Some non-trivial runtime checks can be shifted to the type system. This library offers several additional types, which can be checked for membership via the check function:

- `NaturalNumber` — as the name implies, only objects of type `int` greater than zero will be checked for this type.
- `NonNegativeInt` — the same as `NaturalNumber`, but `0` is also a valid value.

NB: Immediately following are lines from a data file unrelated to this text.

-- pv_equiv track=rewrite | github.com/smrk007/Coding-Competitions | cowdance.py | return_wo_Tmax
-- ===== SOURCE A (Python) =====
-- def return_wo_Tmax(lis,Tmax):
--
--     remaining = Tmax
--     the_list = lis
--     for cow in the_list:
--         if (remaining>=min(the_list)):
--             the_list,remaining = wo_if_max(the_list,remaining)
--         else:
--             return(the_list)
--
-- def wo_if_max(the_list,remaining):
--
--     old_remaining = remaining
--     for x in the_list:
--         if x <= remaining:
--             new_remaining = old_remaining - x
--             indx = the_list.index(x)
--             new_list = the_list[:indx]+the_list[indx+1:]
--
--             return(new_list,new_remaining)
-- ===== SOURCE B (Python) =====
-- def _pop_fit(kept, remaining):
--     # first element of kept that fits, together with kept without it; None if none fits
--     for i, y in enumerate(kept):
--         if y <= remaining:
--             return y, kept[:i] + kept[i + 1:]
--     return None
--
-- def return_wo_Tmax(lis, Tmax):
--     # one forward pass; 'kept' holds the elements skipped so far (all > remaining);
--     # after each removal re-drain 'kept' from the front, exactly like A's rescans
--     remaining = Tmax
--     kept = []
--     for x in lis:
--         if x <= remaining:
--             remaining -= x
--             hit = _pop_fit(kept, remaining)
--             while hit is not None:
--                 y, kept = hit
--                 remaining -= y
--                 hit = _pop_fit(kept, remaining)
--         else:
--             kept = kept + [x]
--     return kept if kept else None
-- ===== Notes on version B (the rewrite author's own statement) =====
-- stated objective: faster
-- what changed: Replaces A's repeated full-list min()/index()/slice rescans per removal by a single forward pass that keeps skipped elements in a 'kept' list and re-drains only that list after each removal.
import Mathlib
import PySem

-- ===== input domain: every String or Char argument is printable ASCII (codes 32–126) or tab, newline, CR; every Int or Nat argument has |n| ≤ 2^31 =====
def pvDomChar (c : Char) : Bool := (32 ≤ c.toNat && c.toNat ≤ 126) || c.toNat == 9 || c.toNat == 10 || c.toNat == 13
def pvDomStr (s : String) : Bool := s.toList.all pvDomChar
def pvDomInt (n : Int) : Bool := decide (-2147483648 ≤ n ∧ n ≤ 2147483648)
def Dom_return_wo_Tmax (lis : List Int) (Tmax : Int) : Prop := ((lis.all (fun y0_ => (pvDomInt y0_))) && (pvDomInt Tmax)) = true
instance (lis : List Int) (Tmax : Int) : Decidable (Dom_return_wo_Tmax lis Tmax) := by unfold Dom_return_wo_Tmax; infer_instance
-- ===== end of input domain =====

-- B replaces A's per-removal min()/index() full rescans by one forward pass with a re-drained 'kept' list (measured faster).


-- ===== PORT A =====
-- wo_if_max's 'for x in the_list: if x <= remaining: … return'; the_list stays whole for .index and the slices
def woScan (the_list : List Int) (remaining : Int) : List Int → Option (List Int × Int)
  | [] => none
  | x :: xs =>
    if x ≤ remaining then
      let new_remaining := remaining - x
      match PySem.List.index? the_list x with
      | some indx =>
          some (PySem.List.slice the_list none (some (indx : Int)) ++
                PySem.List.slice the_list (some ((indx : Int) + 1)) none, new_remaining)
      | none => none  -- unreachable: x ∈ the_list
    else woScan the_list remaining xs

def wo_if_max (the_list : List Int) (remaining : Int) : Option (List Int × Int) :=
  woScan the_list remaining the_list

-- 'for cow in the_list' iterates over the ORIGINAL lis object; 'iter' counts those elements
def outerLoop : List Int → List Int → Int → Option (List Int)
  | [], _, _ => none
  | _ :: iter, the_list, remaining =>
    match PySem.List.min? the_list (fun y => y) with
    | none => none      -- min([]) would raise; unreachable: the list empties exactly when the loop ends
    | some m =>
      if remaining ≥ m then
        match wo_if_max the_list remaining with
        | some (l, r) => outerLoop iter l r
        | none => none  -- unpacking None would raise; unreachable: the minimum itself fits
      else some the_list

def return_wo_Tmax (lis : List Int) (Tmax : Int) : Option (List Int) :=
  outerLoop lis lis Tmax

-- ===== PORT B =====
-- _pop_fit: first element of kept that fits, together with kept without it
def popFit : List Int → Int → Option (Int × List Int)
  | [], _ => none
  | y :: ys, r => if y ≤ r then some (y, ys) else (popFit ys r).map (fun p => (p.1, y :: p.2))

theorem popFit_length {kept : List Int} {r y : Int} {ys : List Int}
    (h : popFit kept r = some (y, ys)) : ys.length + 1 = kept.length := by
  induction kept generalizing ys with
  | nil => simp [popFit] at h
  | cons z zs ih =>
    simp only [popFit] at h
    split at h
    · cases h; rfl
    · cases hz : popFit zs r with
      | none => simp [hz] at h
      | some p =>
        simp [hz] at h
        obtain ⟨h1, h2⟩ := h
        cases p with
        | mk a b =>
          subst h1
          simp at h2
          have := ih (ys := b) hz
          simp [← h2, ← this]

-- the 'while hit is not None' loop
def drainLoop (kept : List Int) (r : Int) : List Int × Int :=
  match h : popFit kept r with
  | none => (kept, r)
  | some (y, ys) => drainLoop ys (r - y)
termination_by kept.length
decreasing_by have := popFit_length h; omega

def bstream : List Int → List Int → Int → List Int
  | [], kept, _ => kept
  | x :: rest, kept, r =>
    if x ≤ r then
      let p := drainLoop kept (r - x)
      bstream rest p.1 p.2
    else bstream rest (kept ++ [x]) r

def return_wo_Tmax_alt (lis : List Int) (Tmax : Int) : Option (List Int) :=
  let kept := bstream lis [] Tmax
  if kept = [] then none else some kept

-- ===== PRECONDITION & SPEC =====
def Spec_return_wo_Tmax (lis : List Int) (Tmax : Int) (out : Option (List Int)) : Prop := out = return_wo_Tmax_alt lis Tmax
instance (lis : List Int) (Tmax : Int) (out : Option (List Int)) : Decidable (Spec_return_wo_Tmax lis Tmax out) := by unfold Spec_return_wo_Tmax; infer_instance

-- ===== CLAIM (what is proved, stated in full; the proofs are below) =====
def Claim_equal_return_wo_Tmax : Prop := ∀ (lis : List Int) (Tmax : Int), Dom_return_wo_Tmax lis Tmax → Spec_return_wo_Tmax lis Tmax (return_wo_Tmax lis Tmax)

-- ===== LEMMAS AND PROOFS =====

theorem popFit_eq_none_iff {L : List Int} {r : Int} :
    popFit L r = none ↔ ∀ y ∈ L, ¬ y ≤ r := by
  induction L with
  | nil => simp [popFit]
  | cons z zs ih =>
    simp only [popFit]
    split <;> simp_all [Option.map_eq_none_iff]

theorem popFit_some_le {L : List Int} {r y : Int} {ys : List Int}
    (h : popFit L r = some (y, ys)) : y ≤ r ∧ y ∈ L := by
  induction L generalizing ys with
  | nil => simp [popFit] at h
  | cons z zs ih =>
    simp only [popFit] at h
    split at h
    · cases h; simp_all
    · cases hz : popFit zs r with
      | none => simp [hz] at h
      | some p =>
        simp [hz] at h
        obtain ⟨h1, _⟩ := h
        cases p with
        | mk a b =>
          subst h1
          have := ih (ys := b) hz
          simp_all

theorem popFit_append_nofit {P L : List Int} {r : Int} (hP : ∀ p ∈ P, ¬ p ≤ r) :
    popFit (P ++ L) r = (popFit L r).map (fun p => (p.1, P ++ p.2)) := by
  induction P with
  | nil => simp
  | cons z zs ih =>
    have hz : ¬ z ≤ r := hP z (by simp)
    simp only [List.cons_append, popFit, if_neg hz]
    rw [ih (fun p hp => hP p (by simp [hp]))]
    cases popFit L r <;> simp

theorem popFit_append_left {P L : List Int} {r y : Int} {ys : List Int}
    (h : popFit P r = some (y, ys)) : popFit (P ++ L) r = some (y, ys ++ L) := by
  induction P generalizing ys with
  | nil => simp [popFit] at h
  | cons z zs ih =>
    rw [List.cons_append]
    simp only [popFit] at h ⊢
    by_cases hz : z ≤ r
    · rw [if_pos hz] at h ⊢
      simp at h
      obtain ⟨rfl, rfl⟩ := h
      rfl
    · rw [if_neg hz] at h ⊢
      cases hzz : popFit zs r with
      | none => simp [hzz] at h
      | some p =>
        cases p with
        | mk a b =>
          simp [hzz] at h
          obtain ⟨h1, h2⟩ := h
          subst h1
          rw [ih hzz]
          simp [← h2]

theorem woScan_eq {r : Int} (suffix : List Int) : ∀ (P : List Int), (∀ p ∈ P, ¬ p ≤ r) →
    woScan (P ++ suffix) r suffix = (popFit suffix r).map (fun p => (P ++ p.2, r - p.1)) := by
  induction suffix with
  | nil => intro P _; simp [woScan, popFit]
  | cons x xs ih =>
    intro P hP
    simp only [woScan, popFit]
    by_cases hx : x ≤ r
    · simp only [if_pos hx]
      have hpre : x ∉ P := fun hm => hP x hm hx
      have hidx : PySem.List.index? (P ++ x :: xs) x = some P.length :=
        (PySem.List.index?_eq_some_iff (P ++ x :: xs) x P.length).mpr ⟨P, xs, rfl, rfl, hpre⟩
      rw [hidx]
      have h1 : PySem.List.slice (P ++ x :: xs) none (some (P.length : Int)) = P := by
        rw [PySem.List.slice_to_natCast]
        exact List.take_left ..
      have h2 : PySem.List.slice (P ++ x :: xs) (some ((P.length : Int) + 1)) none = xs := by
        have hc : ((P.length : Int) + 1) = ((P.length + 1 : Nat) : Int) := by push_cast; ring
        rw [hc, PySem.List.slice_from_natCast]
        have : P ++ x :: xs = (P ++ [x]) ++ xs := by simp
        rw [this]
        have hl : P.length + 1 = (P ++ [x]).length := by simp
        rw [hl, List.drop_left]
      simp [h1, h2]
    · simp only [if_neg hx]
      have := ih (P ++ [x]) (by intro p hp; rcases List.mem_append.mp hp with h | h
                                · exact hP p h
                                · simp at h; subst h; exact hx)
      simp only [List.append_assoc, List.singleton_append] at this
      rw [this]
      cases popFit xs r <;> simp

theorem wo_if_max_eq (L : List Int) (r : Int) :
    wo_if_max L r = (popFit L r).map (fun p => (p.2, r - p.1)) := by
  have := woScan_eq (r := r) L [] (by simp)
  simpa [wo_if_max] using this

def Asim (L : List Int) (r : Int) : Option (List Int) :=
  match h : popFit L r with
  | none => if L = [] then none else some L
  | some (y, ys) => Asim ys (r - y)
termination_by L.length
decreasing_by have := popFit_length h; omega

theorem Asim_none {L : List Int} {r : Int} (h : popFit L r = none) :
    Asim L r = if L = [] then none else some L := by
  rw [Asim]; split <;> simp_all

theorem Asim_some {L : List Int} {r y : Int} {ys : List Int} (h : popFit L r = some (y, ys)) :
    Asim L r = Asim ys (r - y) := by
  rw [Asim]; split <;> simp_all

theorem outerLoop_eq_Asim : ∀ (iter L : List Int) (r : Int), iter.length = L.length →
    outerLoop iter L r = Asim L r := by
  intro iter
  induction iter with
  | nil =>
    intro L r hlen
    have : L = [] := List.eq_nil_of_length_eq_zero (by simpa using hlen.symm)
    subst this
    rw [Asim_none (by simp [popFit])]
    simp [outerLoop]
  | cons _ it ih =>
    intro L r hlen
    cases L with
    | nil => simp at hlen
    | cons z zs =>
      simp only [outerLoop]
      cases hm : PySem.List.min? (z :: zs) (fun y => y) with
      | none => exact absurd hm (by simp [PySem.List.min?_eq_none_iff])
      | some m =>
        cases hp : popFit (z :: zs) r with
        | some p =>
          cases p with
          | mk y ys =>
            obtain ⟨hyr, hymem⟩ := popFit_some_le hp
            have hmy : m ≤ y := PySem.List.min?_isMin hm y hymem
            dsimp only
            rw [if_pos (show r ≥ m from le_trans hmy hyr)]
            rw [wo_if_max_eq, hp]
            simp only [Option.map_some]
            rw [Asim_some hp]
            exact ih ys (r - y) (by have h1 := popFit_length hp; simp only [List.length_cons] at hlen h1; omega)
        | none =>
          have hall := popFit_eq_none_iff.mp hp
          have hmmem : m ∈ z :: zs := PySem.List.min?_mem hm
          dsimp only
          rw [if_neg (show ¬ r ≥ m from hall m hmmem)]
          rw [Asim_none hp]
          simp

theorem drainLoop_nofit : ∀ (kept : List Int) (r : Int),
    ∀ y ∈ (drainLoop kept r).1, ¬ y ≤ (drainLoop kept r).2 := by
  intro kept
  induction hk : kept.length using Nat.strong_induction_on generalizing kept with
  | _ n ih =>
    intro r
    rw [drainLoop]
    cases hp : popFit kept r with
    | none => simpa using popFit_eq_none_iff.mp hp
    | some p =>
      cases p with
      | mk y ys =>
        have hl := popFit_length hp
        exact ih ys.length (by omega) ys rfl (r - y)

theorem drainLoop_Asim : ∀ (kept : List Int) (r : Int) (rest : List Int),
    Asim (kept ++ rest) r = Asim ((drainLoop kept r).1 ++ rest) ((drainLoop kept r).2) := by
  intro kept
  induction hk : kept.length using Nat.strong_induction_on generalizing kept with
  | _ n ih =>
    intro r rest
    rw [drainLoop]
    cases hp : popFit kept r with
    | none => simp
    | some p =>
      cases p with
      | mk y ys =>
        have hl := popFit_length hp
        rw [Asim_some (popFit_append_left hp)]
        exact ih ys.length (by omega) ys rfl (r - y) rest

theorem bstream_Asim : ∀ (rest kept : List Int) (r : Int), (∀ y ∈ kept, ¬ y ≤ r) →
    Asim (kept ++ rest) r = (if bstream rest kept r = [] then none else some (bstream rest kept r)) := by
  intro rest
  induction rest with
  | nil =>
    intro kept r hk
    rw [List.append_nil, Asim_none (popFit_eq_none_iff.mpr hk)]
    simp [bstream]
  | cons x rest' ih =>
    intro kept r hk
    by_cases hx : x ≤ r
    · have hp : popFit (kept ++ x :: rest') r = some (x, kept ++ rest') := by
        rw [popFit_append_nofit hk]; simp [popFit, if_pos hx]
      rw [Asim_some hp]
      rw [drainLoop_Asim kept (r - x) rest']
      rw [ih _ _ (drainLoop_nofit kept (r - x))]
      simp [bstream, if_pos hx]
    · have : kept ++ x :: rest' = (kept ++ [x]) ++ rest' := by simp
      rw [this, ih (kept ++ [x]) r (by intro y hy; rcases List.mem_append.mp hy with h | h
                                       · exact hk y h
                                       · simp at h; subst h; exact hx)]
      simp [bstream, if_neg hx]

-- ===== VERDICT (by name: the statement is the Claim_ definition above) =====
theorem return_wo_Tmax_spec : Claim_equal_return_wo_Tmax := by
  intro lis Tmax _
  unfold Spec_return_wo_Tmax return_wo_Tmax return_wo_Tmax_alt
  rw [outerLoop_eq_Asim lis lis Tmax rfl]
  have := bstream_Asim lis [] Tmax (by simp)
  simpa using this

Here are some usage examples:

```python
from simtypes import NaturalNumber, NonNegativeInt

print(check(13, NaturalNumber))
#> True
print(check(0, NaturalNumber))
#> False
print(check(13, NonNegativeInt))
#> True
print(check(0, NonNegativeInt))
#> True
print(check(-11, NonNegativeInt))
#> False
```

In addition to other types, simtypes supports an extended type of sentinels from the [`denial`](https://github.com/pomponchik/denial/) library. In short, this is an extended `None`, for cases when we need to distinguish between situations where a value is undefined and situations where it is defined as undefined. Similar to `None`, objects of the `InnerNoneType` class can be used as type hints for themselves:

```python
from denial import InnerNoneType

print(check(InnerNoneType('key'), InnerNoneType('key')))
#> True
```


## String deserialization

The library also provides primitive deserialization. Conversion of strings into several basic types in any combinations is supported:

- `str`- any string can be interpreted as a `str` type.
- `int` - any integers.
- `float` - any floating-point numbers, including infinities and [`NaN`](https://en.wikipedia.org/wiki/NaN).
- `bool`- the strings `"yes"`, `"True"`, and `"true"` are interpreted as `True`, while `"no"`, `"False"`, or `"false"` are interpreted as `False`.
- `date` or `datetime` - strings representing, respectively, dates or dates + time in [ISO 8601](https://en.wikipedia.org/wiki/ISO_8601) format.
- `list` - lists in [`json`](https://en.wikipedia.org/wiki/JSON) format are expected.
- `tuple` - lists in [`json`](https://en.wikipedia.org/wiki/JSON) format are expected.
- `dict` - dicts in [`json`](https://en.wikipedia.org/wiki/JSON) format are expected.

Examples:

```python
from simtypes import from_string

# ints
print(from_string('13', int))
#> 13
print(from_string('-13', int))
#> -13

# floats
print(from_string('13', float))
#> 13.0
print(from_string('13.5', float))
#> 13.5
print(from_string('nan', float))
#> nan
print(from_string('∞', float))
#> inf
print(from_string('-∞', float))
#> -inf
print(from_string('inf', float))
#> inf
print(from_string('-inf', float))
#> -inf

# strings
print(from_string('I am the danger', str))
#> "I am the danger"
print(from_string('I am the danger', Any))  # Any is interpreted as a string.
#> "I am the danger"

# bools
print(from_string('yes', bool))
#> True
print(from_string('no', bool))
#> False
print(from_string('True', bool))
#> True

# dates and datetimes
from datetime import datetime, date

print(from_string('2026-01-27', date))
#> 2026-01-27
print(from_string('2026-01-27 01:47:29.982044', datetime))
#> 2026-01-27 01:47:29.982044

# collections
print(from_string('[1, 2, 3]', list[int]))
#> [1, 2, 3]
print(from_string('[1, 2, 3]', tuple[int, ...]))
#> (1, 2, 3)
print(from_string('{"123": [1, 2, 3]}', dict[str, tuple[int, ...]]))
#> {'123': (1, 2, 3)}
```

> 👀 If the passed string cannot be interpreted as an object of the specified type, a `TypeError` exception will be raised.